_Task brief_.
Scan the records beneath this line for the line holding "([] : List String)" and the line holding "from rfl, hc]", then transcribe exactly those two and all lines between.

(Collected data)
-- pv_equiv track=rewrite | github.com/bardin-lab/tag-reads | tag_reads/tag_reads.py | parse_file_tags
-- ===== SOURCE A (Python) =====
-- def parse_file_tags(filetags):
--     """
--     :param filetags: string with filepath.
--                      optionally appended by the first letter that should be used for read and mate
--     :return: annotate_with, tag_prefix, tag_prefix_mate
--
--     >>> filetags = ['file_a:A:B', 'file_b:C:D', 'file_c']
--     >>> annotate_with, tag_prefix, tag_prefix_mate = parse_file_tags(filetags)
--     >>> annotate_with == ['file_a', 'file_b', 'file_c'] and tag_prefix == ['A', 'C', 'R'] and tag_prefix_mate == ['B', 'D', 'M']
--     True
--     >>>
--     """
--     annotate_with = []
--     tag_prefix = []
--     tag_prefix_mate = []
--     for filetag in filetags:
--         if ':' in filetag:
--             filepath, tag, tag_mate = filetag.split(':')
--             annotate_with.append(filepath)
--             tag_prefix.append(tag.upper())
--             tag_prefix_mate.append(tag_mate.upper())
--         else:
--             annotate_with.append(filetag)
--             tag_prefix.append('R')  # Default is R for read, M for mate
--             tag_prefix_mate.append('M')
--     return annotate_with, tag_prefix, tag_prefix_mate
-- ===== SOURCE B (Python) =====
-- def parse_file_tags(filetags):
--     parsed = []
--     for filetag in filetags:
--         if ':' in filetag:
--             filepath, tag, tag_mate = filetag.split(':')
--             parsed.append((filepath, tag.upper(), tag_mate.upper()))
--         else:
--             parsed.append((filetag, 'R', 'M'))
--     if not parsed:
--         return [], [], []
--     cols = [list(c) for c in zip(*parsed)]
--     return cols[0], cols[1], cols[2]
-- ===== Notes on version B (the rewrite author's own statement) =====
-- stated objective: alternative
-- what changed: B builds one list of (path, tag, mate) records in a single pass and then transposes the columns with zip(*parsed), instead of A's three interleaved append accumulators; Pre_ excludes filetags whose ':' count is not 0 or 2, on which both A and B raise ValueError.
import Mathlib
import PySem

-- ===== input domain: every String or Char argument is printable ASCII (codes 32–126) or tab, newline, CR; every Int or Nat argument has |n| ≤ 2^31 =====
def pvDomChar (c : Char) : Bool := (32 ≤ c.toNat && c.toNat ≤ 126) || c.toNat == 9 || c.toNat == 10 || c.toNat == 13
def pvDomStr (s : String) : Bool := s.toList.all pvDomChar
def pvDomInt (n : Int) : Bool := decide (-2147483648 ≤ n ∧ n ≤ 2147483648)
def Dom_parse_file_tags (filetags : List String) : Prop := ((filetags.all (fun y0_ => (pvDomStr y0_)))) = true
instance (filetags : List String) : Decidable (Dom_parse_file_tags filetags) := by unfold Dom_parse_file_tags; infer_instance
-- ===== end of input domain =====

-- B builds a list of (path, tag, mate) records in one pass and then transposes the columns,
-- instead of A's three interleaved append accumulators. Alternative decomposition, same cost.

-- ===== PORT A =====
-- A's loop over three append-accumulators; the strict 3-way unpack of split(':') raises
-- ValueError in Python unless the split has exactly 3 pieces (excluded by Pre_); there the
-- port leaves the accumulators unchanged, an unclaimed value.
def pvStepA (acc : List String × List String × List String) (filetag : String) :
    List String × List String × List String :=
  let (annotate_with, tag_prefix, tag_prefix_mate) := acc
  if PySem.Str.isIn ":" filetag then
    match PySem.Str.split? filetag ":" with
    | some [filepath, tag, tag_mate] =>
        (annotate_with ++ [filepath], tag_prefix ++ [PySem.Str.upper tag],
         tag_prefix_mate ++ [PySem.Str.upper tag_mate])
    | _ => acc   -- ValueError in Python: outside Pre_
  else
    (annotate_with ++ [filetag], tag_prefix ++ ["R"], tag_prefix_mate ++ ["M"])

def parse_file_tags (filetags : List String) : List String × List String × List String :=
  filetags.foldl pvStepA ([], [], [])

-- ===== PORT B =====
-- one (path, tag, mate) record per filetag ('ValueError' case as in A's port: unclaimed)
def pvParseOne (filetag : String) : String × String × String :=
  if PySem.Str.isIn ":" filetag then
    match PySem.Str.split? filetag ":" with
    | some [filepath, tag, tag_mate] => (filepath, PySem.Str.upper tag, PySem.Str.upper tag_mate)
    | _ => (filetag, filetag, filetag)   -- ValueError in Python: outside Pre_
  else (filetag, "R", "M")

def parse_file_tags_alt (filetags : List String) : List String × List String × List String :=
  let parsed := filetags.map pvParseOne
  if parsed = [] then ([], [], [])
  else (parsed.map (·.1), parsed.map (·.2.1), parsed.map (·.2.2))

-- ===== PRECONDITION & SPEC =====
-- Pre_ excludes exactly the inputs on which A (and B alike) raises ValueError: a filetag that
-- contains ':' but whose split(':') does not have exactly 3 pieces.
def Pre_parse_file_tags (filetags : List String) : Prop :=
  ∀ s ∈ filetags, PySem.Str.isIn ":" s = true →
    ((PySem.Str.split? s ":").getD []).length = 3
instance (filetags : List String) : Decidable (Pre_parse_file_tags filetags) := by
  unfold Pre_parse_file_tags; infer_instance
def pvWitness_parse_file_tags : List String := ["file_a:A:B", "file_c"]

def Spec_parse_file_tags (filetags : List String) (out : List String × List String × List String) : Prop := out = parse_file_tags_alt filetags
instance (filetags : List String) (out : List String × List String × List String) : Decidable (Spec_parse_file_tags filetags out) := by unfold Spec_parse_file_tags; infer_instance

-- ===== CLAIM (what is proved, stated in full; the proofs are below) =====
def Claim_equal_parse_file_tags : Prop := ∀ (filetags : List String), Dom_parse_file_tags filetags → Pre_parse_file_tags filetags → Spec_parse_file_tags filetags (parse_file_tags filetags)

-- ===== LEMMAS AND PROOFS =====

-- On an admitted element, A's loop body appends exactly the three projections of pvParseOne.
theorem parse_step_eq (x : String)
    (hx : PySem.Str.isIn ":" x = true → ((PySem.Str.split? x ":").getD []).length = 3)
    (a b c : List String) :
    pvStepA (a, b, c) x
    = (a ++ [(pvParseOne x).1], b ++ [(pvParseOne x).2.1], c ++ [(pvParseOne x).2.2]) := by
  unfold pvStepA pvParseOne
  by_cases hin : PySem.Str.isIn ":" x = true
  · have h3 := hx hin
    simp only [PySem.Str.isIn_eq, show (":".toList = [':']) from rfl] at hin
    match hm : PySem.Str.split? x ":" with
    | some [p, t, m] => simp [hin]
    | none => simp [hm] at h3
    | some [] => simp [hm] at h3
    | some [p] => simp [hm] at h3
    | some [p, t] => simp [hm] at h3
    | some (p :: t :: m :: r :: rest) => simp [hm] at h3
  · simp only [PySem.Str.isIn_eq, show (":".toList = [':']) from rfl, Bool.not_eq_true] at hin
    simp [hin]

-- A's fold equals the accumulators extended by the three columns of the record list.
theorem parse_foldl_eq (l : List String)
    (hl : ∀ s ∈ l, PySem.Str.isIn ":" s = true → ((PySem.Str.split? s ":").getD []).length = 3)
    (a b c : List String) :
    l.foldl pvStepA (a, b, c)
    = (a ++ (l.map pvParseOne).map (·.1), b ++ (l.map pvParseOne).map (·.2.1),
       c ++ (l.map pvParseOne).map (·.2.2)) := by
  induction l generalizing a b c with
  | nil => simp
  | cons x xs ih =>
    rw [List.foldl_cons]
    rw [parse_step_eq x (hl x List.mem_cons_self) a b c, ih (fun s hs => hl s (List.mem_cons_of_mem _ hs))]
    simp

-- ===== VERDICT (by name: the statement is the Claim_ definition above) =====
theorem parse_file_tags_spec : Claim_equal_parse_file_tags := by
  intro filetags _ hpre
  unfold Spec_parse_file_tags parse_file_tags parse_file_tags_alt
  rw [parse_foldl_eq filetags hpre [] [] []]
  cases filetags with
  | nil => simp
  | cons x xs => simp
==
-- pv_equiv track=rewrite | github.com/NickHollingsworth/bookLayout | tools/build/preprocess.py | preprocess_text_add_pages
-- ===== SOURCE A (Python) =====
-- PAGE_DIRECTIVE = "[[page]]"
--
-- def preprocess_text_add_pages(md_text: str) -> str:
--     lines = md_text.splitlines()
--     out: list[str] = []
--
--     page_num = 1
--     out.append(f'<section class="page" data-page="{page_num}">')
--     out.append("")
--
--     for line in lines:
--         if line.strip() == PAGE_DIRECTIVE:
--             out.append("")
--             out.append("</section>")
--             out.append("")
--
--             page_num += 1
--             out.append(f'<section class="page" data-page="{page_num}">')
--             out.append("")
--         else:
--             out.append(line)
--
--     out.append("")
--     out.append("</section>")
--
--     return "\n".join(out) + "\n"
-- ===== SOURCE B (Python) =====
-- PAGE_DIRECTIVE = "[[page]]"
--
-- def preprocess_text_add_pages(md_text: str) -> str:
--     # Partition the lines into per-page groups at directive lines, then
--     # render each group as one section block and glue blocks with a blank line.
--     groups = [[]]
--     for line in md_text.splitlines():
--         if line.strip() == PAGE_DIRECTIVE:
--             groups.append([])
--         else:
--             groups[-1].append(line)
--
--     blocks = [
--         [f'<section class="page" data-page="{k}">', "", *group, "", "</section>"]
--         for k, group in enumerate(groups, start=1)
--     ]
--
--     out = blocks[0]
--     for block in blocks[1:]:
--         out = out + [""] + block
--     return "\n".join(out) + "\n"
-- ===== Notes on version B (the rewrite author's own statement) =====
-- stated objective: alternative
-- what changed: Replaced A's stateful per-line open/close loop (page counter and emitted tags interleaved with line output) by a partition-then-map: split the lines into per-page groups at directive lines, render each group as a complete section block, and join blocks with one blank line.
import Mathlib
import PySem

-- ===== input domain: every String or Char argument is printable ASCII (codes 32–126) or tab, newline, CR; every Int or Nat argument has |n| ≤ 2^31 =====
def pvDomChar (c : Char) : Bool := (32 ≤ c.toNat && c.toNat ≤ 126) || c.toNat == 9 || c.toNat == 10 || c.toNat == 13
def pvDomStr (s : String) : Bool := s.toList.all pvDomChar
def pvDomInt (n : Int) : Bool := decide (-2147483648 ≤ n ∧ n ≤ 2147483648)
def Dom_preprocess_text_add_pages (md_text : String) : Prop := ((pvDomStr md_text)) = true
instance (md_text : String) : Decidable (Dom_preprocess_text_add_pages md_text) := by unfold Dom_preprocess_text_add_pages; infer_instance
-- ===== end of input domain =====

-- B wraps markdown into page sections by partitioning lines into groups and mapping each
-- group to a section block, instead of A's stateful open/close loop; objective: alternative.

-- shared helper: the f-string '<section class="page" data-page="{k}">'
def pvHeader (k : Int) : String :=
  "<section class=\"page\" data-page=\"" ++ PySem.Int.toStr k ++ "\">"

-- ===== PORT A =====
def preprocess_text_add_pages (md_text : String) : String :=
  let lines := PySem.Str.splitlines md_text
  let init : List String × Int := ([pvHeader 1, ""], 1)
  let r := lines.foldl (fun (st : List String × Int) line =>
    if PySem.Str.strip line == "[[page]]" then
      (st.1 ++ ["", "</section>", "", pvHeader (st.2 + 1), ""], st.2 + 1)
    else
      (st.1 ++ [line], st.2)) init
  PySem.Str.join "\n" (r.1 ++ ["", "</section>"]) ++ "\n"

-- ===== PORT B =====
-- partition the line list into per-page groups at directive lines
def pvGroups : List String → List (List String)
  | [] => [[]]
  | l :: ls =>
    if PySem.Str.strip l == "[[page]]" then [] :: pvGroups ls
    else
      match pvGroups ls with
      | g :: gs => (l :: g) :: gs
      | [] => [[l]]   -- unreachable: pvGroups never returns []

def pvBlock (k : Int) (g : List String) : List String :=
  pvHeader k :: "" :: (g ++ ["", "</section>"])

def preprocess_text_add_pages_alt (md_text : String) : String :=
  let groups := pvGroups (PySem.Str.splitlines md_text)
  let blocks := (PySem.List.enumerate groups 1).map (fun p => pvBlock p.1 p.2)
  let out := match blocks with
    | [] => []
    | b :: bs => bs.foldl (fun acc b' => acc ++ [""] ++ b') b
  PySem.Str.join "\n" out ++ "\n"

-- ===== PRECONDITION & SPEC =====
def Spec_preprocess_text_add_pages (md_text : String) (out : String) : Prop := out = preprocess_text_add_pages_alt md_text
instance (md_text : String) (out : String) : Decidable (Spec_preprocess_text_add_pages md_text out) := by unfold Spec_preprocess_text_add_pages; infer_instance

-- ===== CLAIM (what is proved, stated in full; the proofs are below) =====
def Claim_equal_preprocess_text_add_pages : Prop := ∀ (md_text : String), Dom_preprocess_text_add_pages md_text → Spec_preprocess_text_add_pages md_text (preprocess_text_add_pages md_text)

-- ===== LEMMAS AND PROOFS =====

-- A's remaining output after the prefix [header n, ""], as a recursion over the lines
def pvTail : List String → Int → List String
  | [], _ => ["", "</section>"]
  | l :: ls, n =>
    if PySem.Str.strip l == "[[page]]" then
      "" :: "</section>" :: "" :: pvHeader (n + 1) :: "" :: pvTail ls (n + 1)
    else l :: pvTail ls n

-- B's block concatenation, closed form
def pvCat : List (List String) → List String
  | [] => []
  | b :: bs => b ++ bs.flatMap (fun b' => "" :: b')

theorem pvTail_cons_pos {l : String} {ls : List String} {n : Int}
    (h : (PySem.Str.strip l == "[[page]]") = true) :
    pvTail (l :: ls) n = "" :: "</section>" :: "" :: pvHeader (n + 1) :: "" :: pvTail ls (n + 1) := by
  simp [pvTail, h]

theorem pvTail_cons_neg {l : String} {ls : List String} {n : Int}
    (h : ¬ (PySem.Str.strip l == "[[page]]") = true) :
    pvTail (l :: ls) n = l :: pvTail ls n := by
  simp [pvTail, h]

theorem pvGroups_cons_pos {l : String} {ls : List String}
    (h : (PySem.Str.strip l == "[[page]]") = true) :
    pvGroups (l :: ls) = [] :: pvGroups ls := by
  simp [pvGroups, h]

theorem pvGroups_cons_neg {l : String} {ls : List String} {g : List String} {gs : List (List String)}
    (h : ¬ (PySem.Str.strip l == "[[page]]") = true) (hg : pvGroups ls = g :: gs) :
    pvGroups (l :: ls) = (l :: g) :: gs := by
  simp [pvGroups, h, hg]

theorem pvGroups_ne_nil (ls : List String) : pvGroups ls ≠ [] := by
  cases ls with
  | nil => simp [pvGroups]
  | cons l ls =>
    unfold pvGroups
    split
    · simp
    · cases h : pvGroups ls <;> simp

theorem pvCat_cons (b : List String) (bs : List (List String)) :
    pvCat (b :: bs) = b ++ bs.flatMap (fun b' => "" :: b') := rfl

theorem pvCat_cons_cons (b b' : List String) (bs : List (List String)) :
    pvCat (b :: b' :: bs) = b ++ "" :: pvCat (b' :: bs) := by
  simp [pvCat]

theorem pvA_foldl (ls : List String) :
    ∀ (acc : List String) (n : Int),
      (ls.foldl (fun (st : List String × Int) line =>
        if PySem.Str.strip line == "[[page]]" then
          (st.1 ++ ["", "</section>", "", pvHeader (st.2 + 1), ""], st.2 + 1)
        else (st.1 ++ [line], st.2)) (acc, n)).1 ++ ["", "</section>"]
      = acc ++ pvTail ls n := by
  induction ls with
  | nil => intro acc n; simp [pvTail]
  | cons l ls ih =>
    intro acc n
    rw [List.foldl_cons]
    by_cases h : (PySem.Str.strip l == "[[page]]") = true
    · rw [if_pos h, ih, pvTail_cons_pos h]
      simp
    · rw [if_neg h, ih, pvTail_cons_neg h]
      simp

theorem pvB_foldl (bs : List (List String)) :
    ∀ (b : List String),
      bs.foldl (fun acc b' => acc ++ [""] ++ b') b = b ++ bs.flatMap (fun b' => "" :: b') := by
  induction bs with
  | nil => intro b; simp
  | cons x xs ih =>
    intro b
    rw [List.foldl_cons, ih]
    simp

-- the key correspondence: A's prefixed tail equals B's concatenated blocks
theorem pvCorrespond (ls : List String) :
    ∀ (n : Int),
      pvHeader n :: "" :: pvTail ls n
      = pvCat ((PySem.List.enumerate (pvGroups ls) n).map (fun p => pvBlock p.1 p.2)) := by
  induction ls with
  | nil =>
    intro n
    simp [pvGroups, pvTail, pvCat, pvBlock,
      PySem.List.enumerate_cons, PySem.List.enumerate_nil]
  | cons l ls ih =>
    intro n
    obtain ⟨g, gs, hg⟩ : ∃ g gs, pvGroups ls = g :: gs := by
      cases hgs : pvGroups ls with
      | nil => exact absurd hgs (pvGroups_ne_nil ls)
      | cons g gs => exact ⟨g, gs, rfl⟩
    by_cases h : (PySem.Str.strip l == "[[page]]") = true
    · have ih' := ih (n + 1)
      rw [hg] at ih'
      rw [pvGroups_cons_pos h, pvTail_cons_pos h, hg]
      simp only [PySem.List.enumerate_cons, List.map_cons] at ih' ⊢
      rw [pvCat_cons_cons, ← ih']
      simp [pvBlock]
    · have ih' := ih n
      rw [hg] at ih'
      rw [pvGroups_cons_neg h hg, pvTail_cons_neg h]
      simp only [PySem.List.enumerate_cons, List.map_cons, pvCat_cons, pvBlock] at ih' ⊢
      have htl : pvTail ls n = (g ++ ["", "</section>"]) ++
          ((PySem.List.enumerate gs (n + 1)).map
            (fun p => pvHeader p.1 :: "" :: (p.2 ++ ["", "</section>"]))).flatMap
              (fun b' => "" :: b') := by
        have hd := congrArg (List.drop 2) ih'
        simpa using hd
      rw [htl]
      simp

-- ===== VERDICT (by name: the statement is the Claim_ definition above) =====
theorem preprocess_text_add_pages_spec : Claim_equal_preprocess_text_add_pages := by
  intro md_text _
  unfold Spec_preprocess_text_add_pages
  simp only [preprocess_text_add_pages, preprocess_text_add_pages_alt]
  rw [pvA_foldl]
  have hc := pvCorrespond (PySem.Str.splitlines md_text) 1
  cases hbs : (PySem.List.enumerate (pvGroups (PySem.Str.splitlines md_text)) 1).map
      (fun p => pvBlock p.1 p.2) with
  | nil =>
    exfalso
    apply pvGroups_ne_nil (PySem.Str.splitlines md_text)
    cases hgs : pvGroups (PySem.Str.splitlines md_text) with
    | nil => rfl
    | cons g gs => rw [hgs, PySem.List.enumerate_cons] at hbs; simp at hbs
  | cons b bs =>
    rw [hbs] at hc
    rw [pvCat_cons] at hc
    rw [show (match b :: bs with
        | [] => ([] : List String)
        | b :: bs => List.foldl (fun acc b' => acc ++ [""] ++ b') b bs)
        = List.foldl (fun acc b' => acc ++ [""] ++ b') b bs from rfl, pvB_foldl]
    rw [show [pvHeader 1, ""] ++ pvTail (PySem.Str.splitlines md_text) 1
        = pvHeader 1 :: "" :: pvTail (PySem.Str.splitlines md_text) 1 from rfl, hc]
...
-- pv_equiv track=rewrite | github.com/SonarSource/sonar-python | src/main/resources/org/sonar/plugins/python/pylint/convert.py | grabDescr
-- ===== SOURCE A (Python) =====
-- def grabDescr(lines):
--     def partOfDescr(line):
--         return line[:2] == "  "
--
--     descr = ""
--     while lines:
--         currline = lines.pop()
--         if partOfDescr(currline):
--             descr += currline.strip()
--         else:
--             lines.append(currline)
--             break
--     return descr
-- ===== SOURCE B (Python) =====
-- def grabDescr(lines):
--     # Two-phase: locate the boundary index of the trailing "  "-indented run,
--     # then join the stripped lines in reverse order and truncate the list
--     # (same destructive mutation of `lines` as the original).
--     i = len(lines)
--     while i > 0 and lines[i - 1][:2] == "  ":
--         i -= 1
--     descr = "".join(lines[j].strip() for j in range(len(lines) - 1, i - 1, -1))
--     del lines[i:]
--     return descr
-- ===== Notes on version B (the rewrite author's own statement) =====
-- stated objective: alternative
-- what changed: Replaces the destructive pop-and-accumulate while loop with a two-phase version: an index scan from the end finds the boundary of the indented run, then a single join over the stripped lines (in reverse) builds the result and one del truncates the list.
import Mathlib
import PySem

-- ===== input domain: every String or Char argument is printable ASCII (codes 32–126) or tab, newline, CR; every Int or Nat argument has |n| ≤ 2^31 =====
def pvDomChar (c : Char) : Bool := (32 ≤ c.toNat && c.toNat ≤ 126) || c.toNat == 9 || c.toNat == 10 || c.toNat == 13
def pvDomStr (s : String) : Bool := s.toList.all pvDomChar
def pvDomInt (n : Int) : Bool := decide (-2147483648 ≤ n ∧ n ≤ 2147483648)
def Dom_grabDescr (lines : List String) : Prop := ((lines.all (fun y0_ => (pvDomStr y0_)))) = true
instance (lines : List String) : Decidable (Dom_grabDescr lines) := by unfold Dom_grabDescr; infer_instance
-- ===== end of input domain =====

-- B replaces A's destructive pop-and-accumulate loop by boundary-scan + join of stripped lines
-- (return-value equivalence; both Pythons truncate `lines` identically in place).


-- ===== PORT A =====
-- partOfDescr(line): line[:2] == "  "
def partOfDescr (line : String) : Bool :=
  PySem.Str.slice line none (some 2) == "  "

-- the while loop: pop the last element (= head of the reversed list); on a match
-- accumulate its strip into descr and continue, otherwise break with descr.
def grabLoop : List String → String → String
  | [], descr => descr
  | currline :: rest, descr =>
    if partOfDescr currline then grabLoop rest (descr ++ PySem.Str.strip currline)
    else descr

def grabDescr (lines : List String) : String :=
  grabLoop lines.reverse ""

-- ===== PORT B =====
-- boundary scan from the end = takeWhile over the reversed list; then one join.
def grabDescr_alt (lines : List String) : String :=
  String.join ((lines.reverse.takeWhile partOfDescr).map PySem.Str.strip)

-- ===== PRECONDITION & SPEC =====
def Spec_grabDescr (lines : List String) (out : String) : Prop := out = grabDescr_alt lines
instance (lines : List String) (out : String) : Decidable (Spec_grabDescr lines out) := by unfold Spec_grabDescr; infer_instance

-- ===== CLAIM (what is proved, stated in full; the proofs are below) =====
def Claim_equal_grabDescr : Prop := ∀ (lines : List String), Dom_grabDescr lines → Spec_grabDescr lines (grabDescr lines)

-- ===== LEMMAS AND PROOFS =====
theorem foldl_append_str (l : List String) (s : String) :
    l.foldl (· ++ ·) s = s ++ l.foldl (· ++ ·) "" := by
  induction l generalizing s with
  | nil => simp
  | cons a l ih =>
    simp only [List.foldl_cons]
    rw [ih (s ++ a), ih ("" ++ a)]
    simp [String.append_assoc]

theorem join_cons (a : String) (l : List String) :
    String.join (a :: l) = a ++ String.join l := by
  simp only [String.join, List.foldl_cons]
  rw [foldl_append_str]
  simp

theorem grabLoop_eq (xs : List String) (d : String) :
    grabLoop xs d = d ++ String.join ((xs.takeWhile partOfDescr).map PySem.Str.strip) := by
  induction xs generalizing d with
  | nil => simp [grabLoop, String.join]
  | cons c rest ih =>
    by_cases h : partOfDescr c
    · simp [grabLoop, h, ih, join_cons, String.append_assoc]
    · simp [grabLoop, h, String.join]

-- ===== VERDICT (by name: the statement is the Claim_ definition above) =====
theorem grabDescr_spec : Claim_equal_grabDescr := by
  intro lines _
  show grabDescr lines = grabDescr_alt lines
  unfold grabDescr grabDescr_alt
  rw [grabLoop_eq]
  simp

_Solution to this task_.
        | [] => ([] : List String)
        | b :: bs => List.foldl (fun acc b' => acc ++ [""] ++ b') b bs)
        = List.foldl (fun acc b' => acc ++ [""] ++ b') b bs from rfl, pvB_foldl]
    rw [show [pvHeader 1, ""] ++ pvTail (PySem.Str.splitlines md_text) 1
        = pvHeader 1 :: "" :: pvTail (PySem.Str.splitlines md_text) 1 from rfl, hc]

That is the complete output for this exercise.